I've often wanted to make a database rosetta stone to go with the unix one bhami.com/rosetta.html
 
@JNK I think what makes SQL unique is that you're using a declarative language to control a system that is dependent on mechanical components - disk platters revolving and heads moving.
Getting it right makes a huge difference to the performance of the process, but you have no direct control over the actual disk accesses. It's really the mother of all abstraction inversions.
 
JNK
2:15 PM
@ConcernedOfTunbridgeWells - agreed
it makes it almost a combination of science and art
trying to get a computer system to do what you want through suggestion
 
Ever heard the phrase:
An art is a science with more than 7 degrees of freedom
@JackDouglas - We've rented a garage and the F/C stuff is at Sunningdale now.
 
@ConcernedOfTunbridgeWells You storing it or running it ;-)
 
Storing.
The moving company got booted out of their premises - I think the freeholder wants to develop the site.
They couldn't get storage space that wasn't a whole lot more expensive, so they've gone out of storage now.
We ended up renting one of the garages in front of the block of flats at Sunningdale and putting a door on it. The floor is fairly dry and we've stacked everything on palettes so it won't get damp.
Not very high-tech.
@JNK - this meta question has some discussion about FAQ wording if you want to venture your $0.02 worth.
@JackDouglas - there's probably space for a rack in the garage. We've got FTTH in Sunningdale now, so one could put up a box with ssh access and plenty of bandwidth.
The arrays would keep the shed warm. :D
 
2:40 PM
Are any of the SSD users here?
 
@BenBrocka laptop and home lab servers, yup. Can't persuade clients to use them yet though :)
 
I've noticed my whole PC seems to lock up on large writes to my SSD. IS that common or what?
 
Interesting late answer to a Q from @AlexKuznetsov dba.stackexchange.com/a/12389/2374
 
Accidentally saved a recording directly to the SSD and it locked up the PC for about 20 minutes (which is really damn weird because it wasn't a large file). Never had an HDD do that where the actual applications were locked up because of I/O
CPU use was nil
 
@BenBrocka Not that I've noticed. Is it old or a drive without TRIM support?
@BenBrocka One wonders if it might be on its last legs
 
2:46 PM
I could swear it has TRIM and I'm using Win 7 which has support for that, been 3 years since I checked the specs on it
Nah, it's done this pretty much it's whole life time, nothing new, just wondering what the heck the deal is
Read times are blazing but it seems to have relatively slow write speed, copying large amounts of small files for example is pretty slow
Being a 3/4 year old SSD though it's pretty behind the times
 
If your so inclined, log everything into perfmon and run PAL over the data to see if anything sticks out
 
Might try, don't have much experience in profiling I/O stuff
I thought I checked perfmon with it a looong time ago and didn't notice anything though
 
@MarkStoreySmith Never dealt with Rackspace myself, but someone I knew did.
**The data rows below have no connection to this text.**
-- pv_equiv track=rewrite | github.com/Oh64/Yam | main_func.py | IsAGS
-- ===== SOURCE A (Python) =====
-- def IsAGS(des):
--     '''Regarde s'il y a une grande suite (2 à 6) dans les dés.'''
--     suite = 2
--     restart = 1
--
--     while restart == 1:
--         restart = 0
--         for de in des:
--             if de == suite:
--                 suite += 1
--                 restart = 1
--
--     return suite == 7  # Si on a trouvé tous les numéros jusqu'à 6
-- ===== SOURCE B (Python) =====
-- def IsAGS(des):
--     '''Regarde s'il y a une grande suite (2 à 6) dans les dés.'''
--     return {2, 3, 4, 5, 6}.issubset(set(des))
-- ===== Notes on version B (the rewrite author's own statement) =====
-- stated objective: simpler
-- what changed: Replaces A's restarting rescan loop with a moving 'suite' counter by building the set of dice values once and testing that {2,3,4,5,6} is a subset of it.
-- intended difference: On inputs containing all of 2,3,4,5,6 and also 7, A's counter runs past 7 and A returns False although the straight 2-6 is present; B returns True, which is the intended answer for 'is the large straight 2-6 in the dice'. — e.g. on IsAGS([2, 3, 4, 5, 6, 7]): A returns false, B returns true
import Mathlib
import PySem

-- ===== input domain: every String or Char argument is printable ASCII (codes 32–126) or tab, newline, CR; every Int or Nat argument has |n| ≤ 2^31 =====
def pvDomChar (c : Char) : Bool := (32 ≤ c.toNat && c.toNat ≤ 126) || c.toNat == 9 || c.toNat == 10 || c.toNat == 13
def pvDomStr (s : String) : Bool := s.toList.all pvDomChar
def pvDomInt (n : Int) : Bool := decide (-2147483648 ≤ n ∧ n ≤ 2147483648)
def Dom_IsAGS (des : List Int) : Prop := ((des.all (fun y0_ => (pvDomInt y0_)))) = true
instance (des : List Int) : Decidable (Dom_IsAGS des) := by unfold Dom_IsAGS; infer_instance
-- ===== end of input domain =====

-- B builds the set of dice values once and tests {2,3,4,5,6} ⊆ it (simpler than A's
-- restarting rescan loop); on inputs containing all of 2..6 AND 7, A returns False
-- (its counter runs past 7) while B returns the intended True — stated as D_ below.

-- ===== PORT A =====
-- the inner 'for de in des' pass: state = (suite, restart)
def agsStep (st : Int × Bool) (de : Int) : Int × Bool :=
  if de = st.1 then (st.1 + 1, true) else st

-- the 'while restart == 1' loop, fueled; each restarting pass strictly increases
-- suite through a member of des, so des.length + 1 passes always suffice (proved below)
def agsLoop (des : List Int) : Nat → Int → Int
  | 0, suite => suite
  | n + 1, suite =>
      let st := des.foldl agsStep (suite, false)
      if st.2 then agsLoop des n st.1 else st.1

def IsAGS (des : List Int) : Bool := decide (agsLoop des (des.length + 1) 2 = 7)

-- ===== PORT B =====
def IsAGS_alt (des : List Int) : Bool :=
  PySem.Set.issubset (PySem.Set.ofList [(2 : Int), 3, 4, 5, 6]) (PySem.Set.ofList des)

-- ===== PRECONDITION & SPEC =====
-- On inputs containing all of 2,3,4,5,6 and also 7, A's counter runs past 7 and A
-- returns False although the straight 2-6 is present; B returns True, the intended
-- answer for "is the large straight 2-6 in the dice".
def D_IsAGS (des : List Int) : Prop :=
  (2 : Int) ∈ des ∧ (3 : Int) ∈ des ∧ (4 : Int) ∈ des ∧ (5 : Int) ∈ des ∧
  (6 : Int) ∈ des ∧ (7 : Int) ∈ des
instance (des : List Int) : Decidable (D_IsAGS des) := by unfold D_IsAGS; infer_instance

def Spec_IsAGS (des : List Int) (out : Bool) : Prop := ¬ D_IsAGS des → out = IsAGS_alt des
instance (des : List Int) (out : Bool) : Decidable (Spec_IsAGS des out) := by
  unfold Spec_IsAGS; infer_instance

def pvDiffWitness_IsAGS : List Int := [2, 3, 4, 5, 6, 7]
def pvDiffWitnessOut_IsAGS : Bool × Bool := (false, true)

-- ===== CLAIM (what is proved, stated in full; the proofs are below) =====
def Claim_unchanged_IsAGS : Prop := ∀ (des : List Int), Dom_IsAGS des → Spec_IsAGS des (IsAGS des)
def Claim_changed_IsAGS : Prop :=
  Dom_IsAGS (pvDiffWitness_IsAGS) ∧ D_IsAGS (pvDiffWitness_IsAGS) ∧
  IsAGS (pvDiffWitness_IsAGS) = pvDiffWitnessOut_IsAGS.1 ∧
  IsAGS_alt (pvDiffWitness_IsAGS) = pvDiffWitnessOut_IsAGS.2 ∧
  pvDiffWitnessOut_IsAGS.1 ≠ pvDiffWitnessOut_IsAGS.2
def Claim_exact_IsAGS : Prop :=
  ∀ (des : List Int), Dom_IsAGS des → D_IsAGS des → IsAGS des ≠ IsAGS_alt des

-- ===== LEMMAS AND PROOFS =====

-- the pass never decreases suite
theorem agsFold_le (des : List Int) : ∀ (s : Int) (b : Bool),
    s ≤ (des.foldl agsStep (s, b)).1 := by
  induction des with
  | nil => intro s b; simp
  | cons d t ih =>
      intro s b
      simp only [List.foldl_cons, agsStep]
      by_cases h : d = s
      · rw [if_pos h]
        have := ih (s + 1) true
        omega
      · rw [if_neg h]
        exact ih s b

-- every value the pass steps through is a member of des
theorem agsFold_mem (des : List Int) : ∀ (s : Int) (b : Bool) (v : Int),
    s ≤ v → v < (des.foldl agsStep (s, b)).1 → v ∈ des := by
  induction des with
  | nil => intro s b v h1 h2; simp at h2; omega
  | cons d t ih =>
      intro s b v h1 h2
      simp only [List.foldl_cons, agsStep] at h2
      by_cases h : d = s
      · rw [if_pos h] at h2
        by_cases hv : v = s
        · subst hv; subst h; exact List.mem_cons_self
        · exact List.mem_cons_of_mem _ (ih (s + 1) true v (by omega) h2)
      · simp only [if_neg h] at h2
        exact List.mem_cons_of_mem _ (ih s b v h1 h2)

-- once the restart flag is set it stays set
theorem agsFold_true (des : List Int) : ∀ (s : Int),
    (des.foldl agsStep (s, true)).2 = true := by
  induction des with
  | nil => intro s; simp
  | cons d t ih =>
      intro s
      simp only [List.foldl_cons, agsStep]
      by_cases h : d = s
      · rw [if_pos h]; exact ih (s + 1)
      · rw [if_neg h]; exact ih s

-- a pass that does not restart leaves suite unchanged and suite ∉ des
theorem agsFold_false (des : List Int) : ∀ (s : Int),
    (des.foldl agsStep (s, false)).2 = false →
    (des.foldl agsStep (s, false)).1 = s ∧ s ∉ des := by
  induction des with
  | nil => intro s _; simp
  | cons d t ih =>
      intro s h
      simp only [List.foldl_cons, agsStep] at h ⊢
      by_cases hd : d = s
      · rw [if_pos hd] at h; rw [agsFold_true] at h; exact absurd h (by simp)
      · rw [if_neg hd] at h ⊢
        obtain ⟨h1, h2⟩ := ih s h
        refine ⟨h1, fun hmem => ?_⟩
        rcases List.mem_cons.mp hmem with h' | h'
        · exact hd h'.symm
        · exact h2 h'

-- a pass that restarts matched suite itself and strictly increased it
theorem agsFold_restart (des : List Int) : ∀ (s : Int),
    (des.foldl agsStep (s, false)).2 = true →
    s ∈ des ∧ s + 1 ≤ (des.foldl agsStep (s, false)).1 := by
  induction des with
  | nil => intro s h; simp at h
  | cons d t ih =>
      intro s h
      simp only [List.foldl_cons, agsStep] at h ⊢
      by_cases hd : d = s
      · rw [if_pos hd] at h ⊢
        exact ⟨by rw [hd]; exact List.mem_cons_self, agsFold_le t (s + 1) true⟩
      · rw [if_neg hd] at h ⊢
        obtain ⟨h1, h2⟩ := ih s h
        exact ⟨List.mem_cons_of_mem _ h1, h2⟩

-- strictly fewer deduplicated members of des remain at or above s' than at or above s
theorem agsMeasure_lt (des : List Int) (s s' : Int) (hmem : s ∈ des) (hlt : s < s') :
    (des.dedup.filter (fun v => decide (s' ≤ v))).length <
      (des.dedup.filter (fun v => decide (s ≤ v))).length := by
  have hsub : List.Sublist (des.dedup.filter (fun v => decide (s' ≤ v)))
      (des.dedup.filter (fun v => decide (s ≤ v))) :=
    List.monotone_filter_right _ (fun a ha => by
      simp only [decide_eq_true_eq] at *; omega)
  have hle := hsub.length_le
  rcases eq_or_lt_of_le hle with heq | h
  · exfalso
    have := hsub.eq_of_length (by omega)
    have hs : s ∈ des.dedup.filter (fun v => decide (s ≤ v)) := by
      simp [List.mem_dedup, hmem]
    rw [← this] at hs
    simp at hs
    omega
  · exact h

-- one unfolding step of the fueled while-loop
theorem agsLoop_succ (des : List Int) (n : Nat) (s : Int) :
    agsLoop des (n + 1) s =
      (if (des.foldl agsStep (s, false)).2 then agsLoop des n (des.foldl agsStep (s, false)).1
       else (des.foldl agsStep (s, false)).1) := rfl

-- main loop invariant: with enough fuel the loop ends at a value L ∉ des with every
-- value in [s, L) a member of des
theorem agsLoop_spec (des : List Int) : ∀ (fuel : Nat) (s : Int),
    (des.dedup.filter (fun v => decide (s ≤ v))).length < fuel →
    agsLoop des fuel s ∉ des ∧
    (∀ v, s ≤ v → v < agsLoop des fuel s → v ∈ des) ∧
    s ≤ agsLoop des fuel s := by
  intro fuel
  induction fuel with
  | zero => intro s h; omega
  | succ n ih =>
      intro s hfuel
      rw [agsLoop_succ]
      cases hr : (des.foldl agsStep (s, false)).2 with
      | false =>
          rw [if_neg (by simp)]
          obtain ⟨h1, h2⟩ := agsFold_false des s hr
          rw [h1]
          exact ⟨h2, fun v hv1 hv2 => absurd hv2 (by omega), le_refl s⟩
      | true =>
          rw [if_pos rfl]
          obtain ⟨hmem, hinc⟩ := agsFold_restart des s hr
          set s' := (des.foldl agsStep (s, false)).1 with hs'
          have hm : (des.dedup.filter (fun v => decide (s' ≤ v))).length < n := by
            have := agsMeasure_lt des s s' hmem (by omega)
            omega
          obtain ⟨h1, h2, h3⟩ := ih s' hm
          refine ⟨h1, fun v hv1 hv2 => ?_, by omega⟩
          by_cases hvs : v < s'
          · exact agsFold_mem des s false v hv1 hvs
          · exact h2 v (by omega) hv2

-- the fuel des.length + 1 used by the port is always sufficient
theorem agsLoop_full (des : List Int) :
    agsLoop des (des.length + 1) 2 ∉ des ∧
    (∀ v, 2 ≤ v → v < agsLoop des (des.length + 1) 2 → v ∈ des) ∧
    (2 : Int) ≤ agsLoop des (des.length + 1) 2 := by
  apply agsLoop_spec
  have h1 : (des.dedup.filter (fun v => decide ((2 : Int) ≤ v))).length ≤ des.dedup.length :=
    List.length_filter_le _ _
  have h2 : des.dedup.length ≤ des.length := des.dedup_sublist.length_le
  omega

theorem alt_iff (des : List Int) :
    IsAGS_alt des = true ↔
      ((2 : Int) ∈ des ∧ (3 : Int) ∈ des ∧ (4 : Int) ∈ des ∧ (5 : Int) ∈ des ∧
        (6 : Int) ∈ des) := by
  unfold IsAGS_alt
  rw [PySem.Set.issubset_iff]
  simp only [PySem.Set.mem_ofList, List.mem_cons, List.not_mem_nil, or_false]
  constructor
  · intro h
    exact ⟨h 2 (by tauto), h 3 (by tauto), h 4 (by tauto), h 5 (by tauto), h 6 (by tauto)⟩
  · rintro ⟨h2, h3, h4, h5, h6⟩ x hx
    rcases hx with rfl | rfl | rfl | rfl | rfl <;> assumption

-- ===== VERDICT (by name: the statement is the Claim_ definition above) =====
theorem IsAGS_spec : Claim_unchanged_IsAGS := by
  intro des _ hnD
  obtain ⟨hnot, hmem, hge⟩ := agsLoop_full des
  unfold IsAGS
  by_cases hall : ((2 : Int) ∈ des ∧ (3 : Int) ∈ des ∧ (4 : Int) ∈ des ∧ (5 : Int) ∈ des ∧
      (6 : Int) ∈ des)
  · have h7 : (7 : Int) ∉ des := by
      intro h7
      exact hnD ⟨hall.1, hall.2.1, hall.2.2.1, hall.2.2.2.1, hall.2.2.2.2, h7⟩
    have hL7 : agsLoop des (des.length + 1) 2 = 7 := by
      by_contra hne
      rcases lt_or_gt_of_ne hne with h | h
      · -- the final suite is < 7, hence one of 2..6, hence ∈ des: contradiction
        obtain ⟨a2, a3, a4, a5, a6⟩ := hall
        have hcases : agsLoop des (des.length + 1) 2 = 2 ∨
            agsLoop des (des.length + 1) 2 = 3 ∨ agsLoop des (des.length + 1) 2 = 4 ∨
            agsLoop des (des.length + 1) 2 = 5 ∨ agsLoop des (des.length + 1) 2 = 6 := by
          omega
        rcases hcases with h' | h' | h' | h' | h' <;> rw [h'] at hnot <;> exact hnot (by assumption)
      · exact h7 (hmem 7 (by omega) (by omega))
    rw [decide_eq_true hL7, eq_comm, alt_iff]
    exact hall
  · have hLne : agsLoop des (des.length + 1) 2 ≠ 7 := by
      intro hL7
      exact hall ⟨hmem 2 (by omega) (by omega), hmem 3 (by omega) (by omega),
        hmem 4 (by omega) (by omega), hmem 5 (by omega) (by omega),
        hmem 6 (by omega) (by omega)⟩
    rw [decide_eq_false hLne, eq_comm, ← Bool.not_eq_true, alt_iff]
    exact hall

theorem IsAGS_changed : Claim_changed_IsAGS := by unfold Claim_changed_IsAGS; decide

theorem IsAGS_tight : Claim_exact_IsAGS := by
  intro des _ hD heq
  obtain ⟨h2, h3, h4, h5, h6, h7⟩ := hD
  have halt : IsAGS_alt des = true := (alt_iff des).mpr ⟨h2, h3, h4, h5, h6⟩
  rw [halt] at heq
  obtain ⟨hnot, _, _⟩ := agsLoop_full des
  unfold IsAGS at heq
  have hL7 : agsLoop des (des.length + 1) 2 = 7 := of_decide_eq_true heq
  rw [hL7] at hnot
  exact hnot h7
He described them as 'a bit dotcom-ish'. I wouldn't be surprised to find a certain contempt for the niceities of database platform architecture in the culture there.
Maybe we can invent the .com hosting provider drinking game:
- take a sip if they make a noddy cock-up with the platform, such as installing a virus scanner on the DB server.
- take a sip if they suggest you switch to MySQL on Linux
- finish your glass if they suggest you move to a NoSQL platform such as MongoDB.
- take a sip if any of these words is mentioned: scalability, uptime, sharding or elastic.